Copy each line of the records below, from the first through the one that contains "merged = [(int(ranges[0][0]), int(ranges[0][1]))]", exactly as written.

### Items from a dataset
########################################
-- pv_equiv track=rewrite | github.com/cove/imago | vhs/vhs_pipeline/render_pipeline.py | local_bad_frames_to_repairs
-- ===== SOURCE A (Python) =====
-- BADFRAME_BRIDGE_ALWAYS_GAP = 0
--
-- BADFRAME_BRIDGE_SINGLETON_GAP = 0
--
-- def _merge_badframe_repairs(repairs):
--     if not repairs:
--         return []
--     repairs = sorted(repairs, key=lambda x: (x[0], x[1], -1 if x[2] is None else x[2]))
--     merged = [repairs[0]]
--     for a, b, src in repairs[1:]:
--         la, lb, lsrc = merged[-1]
--         if src == lsrc and a <= lb + 1:
--             merged[-1] = (la, max(lb, b), lsrc)
--         else:
--             merged.append((a, b, src))
--     return merged
--
-- def _bridge_bad_ranges(ranges):
--     if not ranges:
--         return []
--     merged = [(int(ranges[0][0]), int(ranges[0][1]))]
--     for a_raw, b_raw in ranges[1:]:
--         a = int(a_raw)
--         b = int(b_raw)
--         la, lb = merged[-1]
--         gap = a - lb - 1
--         left_len = lb - la + 1
--         right_len = b - a + 1
--         should_bridge = False
--         if gap <= BADFRAME_BRIDGE_ALWAYS_GAP:
--             should_bridge = True
--         elif gap <= BADFRAME_BRIDGE_SINGLETON_GAP and (left_len == 1 or right_len == 1):
--             should_bridge = True
--         if should_bridge:
--             merged[-1] = (la, max(lb, b))
--         else:
--             merged.append((a, b))
--     return merged
--
-- def local_bad_frames_to_repairs(local_bad_frames, max_frame=None):
--     frames = sorted({int(f) for f in (local_bad_frames or []) if int(f) >= 0})
--     if not frames:
--         return []
--     contiguous = []
--     start = prev = frames[0]
--     for f in frames[1:]:
--         if f == prev + 1:
--             prev = f
--             continue
--         contiguous.append((start, prev))
--         start = prev = f
--     contiguous.append((start, prev))
--     bridged = _bridge_bad_ranges(contiguous)
--     out = [(a, b, None) for a, b in bridged]
--     return _merge_badframe_repairs(out)
-- ===== SOURCE B (Python) =====
-- def local_bad_frames_to_repairs(local_bad_frames, max_frame=None):
--     s = {int(f) for f in (local_bad_frames or []) if int(f) >= 0}
--     frames = sorted(s)
--     starts = [f for f in frames if f - 1 not in s]
--     ends = [f for f in frames if f + 1 not in s]
--     return [(a, b, None) for a, b in zip(starts, ends)]
-- ===== Notes on version B (the rewrite author's own statement) =====
-- stated objective: simpler
-- what changed: B finds run boundaries by set membership (keep f when f-1, resp. f+1, is not in the frame set) and zips the start list with the end list, replacing A's sequential run-building loop and dropping its bridge pass and its sort-and-merge pass, which are provably no-ops with both gap constants 0 and all sources None.
import Mathlib
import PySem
########################################
### RESPONSE TO THE TASK
-- pv_equiv track=rewrite | github.com/cove/imago | vhs/vhs_pipeline/render_pipeline.py | local_bad_frames_to_repairs
-- ===== SOURCE A (Python) =====
-- BADFRAME_BRIDGE_ALWAYS_GAP = 0
--
-- BADFRAME_BRIDGE_SINGLETON_GAP = 0
--
-- def _merge_badframe_repairs(repairs):
--     if not repairs:
--         return []
--     repairs = sorted(repairs, key=lambda x: (x[0], x[1], -1 if x[2] is None else x[2]))
--     merged = [repairs[0]]
--     for a, b, src in repairs[1:]:
--         la, lb, lsrc = merged[-1]
--         if src == lsrc and a <= lb + 1:
--             merged[-1] = (la, max(lb, b), lsrc)
--         else:
--             merged.append((a, b, src))
--     return merged
--
-- def _bridge_bad_ranges(ranges):
--     if not ranges:
--         return []
--     merged = [(int(ranges[0][0]), int(ranges[0][1]))]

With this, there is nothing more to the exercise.